José Artiles

Personal information
- Full name: José Manuel Artiles Romero
- Date of birth: 10 June 1993 (age 33)
- Place of birth: Sardina del Sur, Spain
- Height: 1.67 m (5 ft 5+1⁄2 in)
- Positions: Winger; forward;

Team information
- Current team: Nea Salamina Famagusta FC
- Number: 8

Youth career
- Las Palmas

Senior career*
- Years: Team / Apps / (Gls)
- 2011–2018: Las Palmas B / 166 / (30)
- 2011–2018: Las Palmas / 8 / (0)
- 2015–2016: → Racing Santander (loan) / 32 / (3)
- 2017: → Cartagena (loan) / 12 / (0)
- 2018–2019: Lleida Esportiu / 17 / (0)
- 2019: El Ejido / 14 / (1)
- 2019–2021: Don Benito / 47 / (3)
- 2021–2023: Mérida AD / 46 / (5)
- 2023–2025: Hércules / 66 / (4)
- 2025–: Nea Salamina Famagusta FC / 29 / (3)

= José Artiles =

Spanish footballer

José Manuel Artiles Romero (born 10 June 1993) is a Spanish professional footballer who plays for Cypriot Second Division club Nea Salamis Famagusta as a winger or forward.

==Football career==
Born in Sardina del Sur, Province of Las Palmas, Canary Islands, Artiles finished his formation with UD Las Palmas, and made his senior debuts with the reserves in 2009–10 season, in the Tercera División.

On 25 September 2011 Artiles made his debut as a professional, playing the entire second half of a 0–1 home loss against Córdoba CF in the Segunda División.

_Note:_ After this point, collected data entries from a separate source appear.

-- pv_equiv track=rewrite | github.com/TridotsTech/notificationapp | notification/notification/doctype/notification_center/notification_center.py | get_exclude_condition
-- ===== SOURCE A (Python) =====
-- def get_exclude_condition(operator):
-- 	cond = [{"operator": "sum_g", "operation": "sum", "condition": ">"},
-- 	{"operator": "sum_l", "operation": "sum", "condition": "<"},
-- 	{"operator": "sum_e", "operation": "sum", "condition": "="},
-- 	{"operator": "count_g", "operation": "count", "condition": ">"},
-- 	{"operator": "count_l", "operation": "count", "condition": "<"},
-- 	{"operator": "count_e", "operation": "count", "condition": "="},
-- 	{"operator": "average_g", "operation": "avg", "condition": ">"},
-- 	{"operator": "average_l", "operation": "avg", "condition": "<"},
-- 	{"operator": "average_e", "operation": "avg", "condition": "="}]
-- 	for obj in cond:
-- 		if obj['operator'] == operator:
-- 			return obj
-- ===== SOURCE B (Python) =====
-- def get_exclude_condition(operator):
-- 	prefix, sep, suffix = operator.partition('_')
-- 	ops = {'sum': 'sum', 'count': 'count', 'average': 'avg'}
-- 	conds = {'g': '>', 'l': '<', 'e': '='}
-- 	if sep and prefix in ops and suffix in conds:
-- 		return {'operator': operator, 'operation': ops[prefix], 'condition': conds[suffix]}
-- ===== Notes on version B (the rewrite author's own statement) =====
-- stated objective: simpler
-- what changed: B derives the answer by splitting the operator at its first underscore and consulting two 3-entry maps (prefix->operation, suffix->condition) instead of linearly scanning a 9-entry table of dicts.
import Mathlib
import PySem

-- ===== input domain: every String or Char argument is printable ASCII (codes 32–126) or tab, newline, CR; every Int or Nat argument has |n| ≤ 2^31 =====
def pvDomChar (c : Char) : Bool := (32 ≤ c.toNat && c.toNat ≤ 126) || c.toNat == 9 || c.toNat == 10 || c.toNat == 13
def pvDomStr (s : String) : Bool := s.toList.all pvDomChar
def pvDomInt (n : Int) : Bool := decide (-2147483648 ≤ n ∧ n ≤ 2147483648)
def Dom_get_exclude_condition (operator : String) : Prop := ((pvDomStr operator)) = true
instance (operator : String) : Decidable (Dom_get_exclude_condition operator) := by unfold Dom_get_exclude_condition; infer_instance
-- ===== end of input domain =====

-- B replaces A's linear scan of a 9-entry table by splitting the operator at its
-- first underscore and consulting two 3-entry maps (simpler decomposition; same cost).

-- ===== PORT A =====
-- the 9-entry table, dicts as association lists in insertion order
def pvCondTable : List (List (String × String)) :=
  [[("operator", "sum_g"), ("operation", "sum"), ("condition", ">")],
   [("operator", "sum_l"), ("operation", "sum"), ("condition", "<")],
   [("operator", "sum_e"), ("operation", "sum"), ("condition", "=")],
   [("operator", "count_g"), ("operation", "count"), ("condition", ">")],
   [("operator", "count_l"), ("operation", "count"), ("condition", "<")],
   [("operator", "count_e"), ("operation", "count"), ("condition", "=")],
   [("operator", "average_g"), ("operation", "avg"), ("condition", ">")],
   [("operator", "average_l"), ("operation", "avg"), ("condition", "<")],
   [("operator", "average_e"), ("operation", "avg"), ("condition", "=")]]

-- the 'for obj in cond: if obj['operator'] == operator: return obj' loop; fall-through = none
def pvFindLoop (cond : List (List (String × String))) (operator : String) :
    Option (List (String × String)) :=
  match cond with
  | [] => none
  | obj :: rest =>
    if PySem.Dict.get? (PySem.Dict.mk obj) "operator" = some operator then some obj
    else pvFindLoop rest operator

def get_exclude_condition (operator : String) : Option (List (String × String)) :=
  pvFindLoop pvCondTable operator

-- ===== PORT B =====
-- hand port of str.partition('_') on the char list: exact — returns the part before
-- the first '_' and, when a '_' exists, the part after it (none = no separator found)
def pvPartitionUnderscore : List Char → List Char × Option (List Char)
  | [] => ([], none)
  | c :: rest =>
    if c = '_' then ([], some rest)
    else (c :: (pvPartitionUnderscore rest).1, (pvPartitionUnderscore rest).2)

-- ops = {'sum': 'sum', 'count': 'count', 'average': 'avg'}
def pvOpMap (p : List Char) : Option String :=
  if p = "sum".toList then some "sum"
  else if p = "count".toList then some "count"
  else if p = "average".toList then some "avg"
  else none

-- conds = {'g': '>', 'l': '<', 'e': '='}
def pvCondMap (s : List Char) : Option String :=
  if s = "g".toList then some ">"
  else if s = "l".toList then some "<"
  else if s = "e".toList then some "="
  else none

def get_exclude_condition_alt (operator : String) : Option (List (String × String)) :=
  let (prefx, suffx?) := pvPartitionUnderscore operator.toList
  match suffx? with
  | none => none
  | some suffx =>
    match pvOpMap prefx, pvCondMap suffx with
    | some op, some cond =>
      some [("operator", operator), ("operation", op), ("condition", cond)]
    | _, _ => none

-- ===== PRECONDITION & SPEC =====
def Spec_get_exclude_condition (operator : String) (out : Option (List (String × String))) : Prop := out = get_exclude_condition_alt operator
instance (operator : String) (out : Option (List (String × String))) : Decidable (Spec_get_exclude_condition operator out) := by unfold Spec_get_exclude_condition; infer_instance

-- ===== CLAIM (what is proved, stated in full; the proofs are below) =====
def Claim_equal_get_exclude_condition : Prop := ∀ (operator : String), Dom_get_exclude_condition operator → Spec_get_exclude_condition operator (get_exclude_condition operator)

-- ===== LEMMAS AND PROOFS =====

-- partition reconstruction: a successful split means the input was prefix ++ '_' :: suffix
set_option maxRecDepth 4000 in
theorem pvPartition_some {l p s : List Char}
    (h : pvPartitionUnderscore l = (p, some s)) : l = p ++ '_' :: s := by
  induction l generalizing p s with
  | nil => simp [pvPartitionUnderscore] at h
  | cons c rest ih =>
    rw [show pvPartitionUnderscore (c :: rest) = if c = '_' then ([], some rest)
        else (c :: (pvPartitionUnderscore rest).1, (pvPartitionUnderscore rest).2) from rfl,
      ] at h
    by_cases hc : c = '_'
    · rw [if_pos hc, Prod.mk.injEq] at h
      obtain ⟨hp, hs⟩ := h
      cases Option.some.inj hs
      rw [← hp, hc]; rfl
    · rw [if_neg hc, Prod.mk.injEq] at h
      obtain ⟨hp, hs⟩ := h
      have := ih (p := (pvPartitionUnderscore rest).1) (s := s) (by rw [← hs])
      rw [← hp, List.cons_append, ← this]

theorem pv_main (operator : String) :
    get_exclude_condition operator = get_exclude_condition_alt operator := by
  by_cases h1 : operator = "sum_g"; · subst h1; rfl
  by_cases h2 : operator = "sum_l"; · subst h2; rfl
  by_cases h3 : operator = "sum_e"; · subst h3; rfl
  by_cases h4 : operator = "count_g"; · subst h4; rfl
  by_cases h5 : operator = "count_l"; · subst h5; rfl
  by_cases h6 : operator = "count_e"; · subst h6; rfl
  by_cases h7 : operator = "average_g"; · subst h7; rfl
  by_cases h8 : operator = "average_l"; · subst h8; rfl
  by_cases h9 : operator = "average_e"; · subst h9; rfl
  -- operator matches none of the 9 table entries: both sides are none
  have hA : get_exclude_condition operator = none := by
    simp [get_exclude_condition, pvCondTable, pvFindLoop, PySem.Dict.get?_mk_cons,
      Ne.symm h1, Ne.symm h2, Ne.symm h3, Ne.symm h4, Ne.symm h5, Ne.symm h6,
      Ne.symm h7, Ne.symm h8, Ne.symm h9]
  rw [hA]
  -- show B is none too: otherwise operator reconstructs to one of the 9 strings
  rcases hps : pvPartitionUnderscore operator.toList with ⟨p, s?⟩
  cases s? with
  | none => simp [get_exclude_condition_alt, hps]
  | some sfx =>
    have hrec : operator.toList = p ++ '_' :: sfx := pvPartition_some hps
    rcases hop : pvOpMap p with _ | o
    · simp [get_exclude_condition_alt, hps, hop]
    rcases hcond : pvCondMap sfx with _ | c
    · simp [get_exclude_condition_alt, hps, hop, hcond]
    exfalso
    unfold pvOpMap at hop
    unfold pvCondMap at hcond
    split_ifs at hop with hp1 hp2 hp3 <;> split_ifs at hcond with hs1 hs2 hs3 <;>
      [ exact h1 (String.toList_inj.mp (by rw [hrec, hp1, hs1]; rfl));
        exact h2 (String.toList_inj.mp (by rw [hrec, hp1, hs2]; rfl));
        exact h3 (String.toList_inj.mp (by rw [hrec, hp1, hs3]; rfl));
        exact h4 (String.toList_inj.mp (by rw [hrec, hp2, hs1]; rfl));
        exact h5 (String.toList_inj.mp (by rw [hrec, hp2, hs2]; rfl));
        exact h6 (String.toList_inj.mp (by rw [hrec, hp2, hs3]; rfl));
        exact h7 (String.toList_inj.mp (by rw [hrec, hp3, hs1]; rfl));
        exact h8 (String.toList_inj.mp (by rw [hrec, hp3, hs2]; rfl));
        exact h9 (String.toList_inj.mp (by rw [hrec, hp3, hs3]; rfl)) ]

-- ===== VERDICT (by name: the statement is the Claim_ definition above) =====
theorem get_exclude_condition_spec : Claim_equal_get_exclude_condition := by
  intro operator _
  unfold Spec_get_exclude_condition
  exact pv_main operator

On 26 August 2015, after appearing mainly with the B-side, he was loaned to Racing de Santander of the Segunda División B for a year.

On 20 January 2017, Artiles was loaned to fellow third-tier club FC Cartagena, until June. On 9 August of the following year, after spending the previous campaign exclusively with Las Palmas' B-team, he signed a two-year contract with Lleida Esportiu in the third division.

In January 2023, Artiles signed for Hércules.